The country has a slew of new projects in the pipeline and presents an attractive investment environment, but progress in building new facilities has been slower than anticipated, prompting protests in 2014 and eventually leading to institutional reform, with the establishment of the Ministry of Power as separate from the energy portfolio. Kwabena Dunkor, the newly installed minister of power, took office with an ambitious mandate, promising that he would resign if the supply shortage is not fixed by the end of 2015.

Challenging Confluence

The mismatch between supply and demand is in part a result of the confluence of a number of different factors. The large proportion of hydropower, for example, has increased vulnerability to climate change. The country gets 37.5% of its electricity from one facility, the Akosombo Dam in the south-east, where low water levels are having a significant impact.

Similarly, demand growth has been unusually high and has outpaced infrastructure construction. The 2010 assessment found that between 2000 and 2009 growth in the rate of peak demand was 44%, whereas new generation capacity expanded by 7%, and few new transmission lines were added to move power to demand centres. “Given the challenges it has faced to date, Ghana needs to streamline the execution of complex and large-scale energy projects,” Michael Zormelo, managing director of Omni Energy, told OBG.

Additional exogenous pressures have exacerbated the issue. Imported gas supply from Nigeria has fallen short of the contractual amount – a result of similar problems in that country – forcing Ghana to import crude oil at a higher price to run through its thermal plants. As a result of broader budgetary problems, buying expensive heavy fuel is difficult, and the government cannot afford to buy enough to generate at full capacity.

The country has also hoped to leverage domestic gas, and certainly has a domestic supply large enough to do so, but the construction and operations of the gas offtake infrastructure has been delayed by several years. The first processing facility was completed in late 2014 and should go some way to reducing the feedstock shortfall.

Bureaucratic and cash flow factors also add to the issue. According to press reports, a number of government agencies have outstanding balances for the power they have used, while the main distributor, the Electricity Company of Ghana (ECG), is in debt to the main generator, the Volta River Authority (VRA). To be sure, these problems are hardly unique to Ghana, and in many ways highlight the country’s sizeable investment needs and opportunities – for independent power producers (IPPs) as well as for private participation in distribution, where elements of operations are expected to be concessioned to outsiders ready to bring their technical expertise to the country.

Size & Scope

About 76% of Ghanaians have access to power, according to the Ministry of Power, and the goal is universal access by 2020. “The Ghanaian population as a whole still does not see electricity to be as much of a necessity for households to the extent that they will purchase generators,” Djan-Tawiah Kwame, the managing director at Cummins, told OBG.

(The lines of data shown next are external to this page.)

lemma pvChange_getD (i : Nat) (s : List Int) (hi : i < s.length) (j : Nat) :
    (pvChange (i : Int) s).getD j 0 =
      if (j = i ∨ j + 1 = i ∨ j = i + 1) ∧ j < s.length then pvToggle (s.getD j 0) else s.getD j 0 := by
  simp only [pvChange]
  rcases Nat.eq_zero_or_pos i with h0 | h0
  · subst h0
    rw [if_neg (show ¬ ((0:Int) < ((0:Nat):Int)) by omega)]
    rw [show ((0:Nat):Int) + 1 = ((1:Nat):Int) by omega]
    simp only [PySem.List.pySetD_natCast, PySem.List.pyGetD_natCast, List.length_set]
    by_cases h1 : ((0:Nat):Int) < (s.length:Int) - 1
    · rw [if_pos h1]
      have hlen2 : 1 < s.length := by omega
      have r1 : (s.set 0 (pvToggle (s.getD 0 0))).getD 1 0 = s.getD 1 0 := by
        rw [pvGetD_set, if_neg (by omega)]
      rw [r1, pvGetD_set, List.length_set, pvGetD_set]
      rcases eq_or_ne j 0 with hj0 | hj0
      · subst hj0
        rw [if_neg (by omega), if_pos (by omega), if_pos (by omega)]
      · rcases eq_or_ne j 1 with hj1 | hj1
        · subst hj1
          rw [if_pos (by omega), if_pos (by omega)]
        · rw [if_neg (by omega), if_neg (by omega), if_neg (by omega)]
    · rw [if_neg h1]
      rw [pvGetD_set]
      rcases eq_or_ne j 0 with hj0 | hj0
      · subst hj0
        rw [if_pos (by omega), if_pos (by omega)]
      · rw [if_neg (by omega), if_neg (by omega)]
  · rw [if_pos (show (0:Int) < ((i:Nat):Int) by omega)]
    rw [show ((i:Nat):Int) - 1 = ((i-1 : Nat) : Int) by omega,
        show ((i:Nat):Int) + 1 = ((i+1 : Nat) : Int) by omega]
    simp only [PySem.List.pySetD_natCast, PySem.List.pyGetD_natCast, List.length_set]
    have r1 : (s.set i (pvToggle (s.getD i 0))).getD (i-1) 0 = s.getD (i-1) 0 := by
      rw [pvGetD_set, if_neg (by omega)]
    rw [r1]
    by_cases h1 : ((i:Nat):Int) < (s.length:Int) - 1
    · rw [if_pos h1]
      have hlen : i + 1 < s.length := by omega
      have r2 : ((s.set i (pvToggle (s.getD i 0))).set (i-1) (pvToggle (s.getD (i-1) 0))).getD (i+1) 0
          = s.getD (i+1) 0 := by
        rw [pvGetD_set, List.length_set, if_neg (by omega), pvGetD_set, if_neg (by omega)]
      rw [r2, pvGetD_set]
      simp only [List.length_set]
      rcases eq_or_ne j (i+1) with hj2 | hj2
      · subst hj2
        rw [if_pos (by omega), if_pos (by omega)]
      · rw [if_neg (by omega), pvGetD_set, List.length_set]
        rcases eq_or_ne j (i-1) with hj3 | hj3
        · subst hj3
          rw [if_pos (by omega), if_pos (by omega)]
        · rw [if_neg (by omega), pvGetD_set]
          rcases eq_or_ne j i with hj4 | hj4
          · subst hj4
            rw [if_pos (by omega), if_pos (by omega)]
          · rw [if_neg (by omega), if_neg (by omega)]
    · rw [if_neg h1]
      rw [pvGetD_set, List.length_set]
      rcases eq_or_ne j (i-1) with hj3 | hj3
      · subst hj3
        rw [if_pos (by omega), if_pos (by omega)]
      · rw [if_neg (by omega), pvGetD_set]
        rcases eq_or_ne j i with hj4 | hj4
        · subst hj4
          rw [if_pos (by omega), if_pos (by omega)]
        · rw [if_neg (by omega), if_neg (by omega)]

Ghana gets 55% of its power from hydroelectricity, almost 45% from thermal plants using gas or oil products, and less than 1% from solar energy. The VRA is the major producer of power in the country, accounting for 73% of generation, according to its April 2015 update. IPPs account for the rest.

Peak demand in 2014 was 2179.5 MW and installed capacity reached 2719 MW, according to figures by Power Africa, a multinational programme initiated by the US, which aims to expand US private sector investment in the generation, distribution and transmission of Africa’s power sector. However, actual and available production capacity is much lower, as a result of fluctuations in rainfall and essential equipment being cycled off-line for maintenance.

As of April 2015 actual capacity was 1358 MW, according to ECG data. Since February there has been a set schedule posted on the ECG website for load shedding to cope with the shortfall: residential consumers get 24 hours of power followed by 12 hours without. Factories receive electricity for six days followed by two without. In June 2015 Dunkor told Parliament that the load-shedding schedule would be abandoned by December, however, he did not guarantee access free from disruptions after the scheduled end to the rationing on January 1, 2016. As of mid-July 2015 the ECG was not following any timetable because the power received from the source was fluctuating.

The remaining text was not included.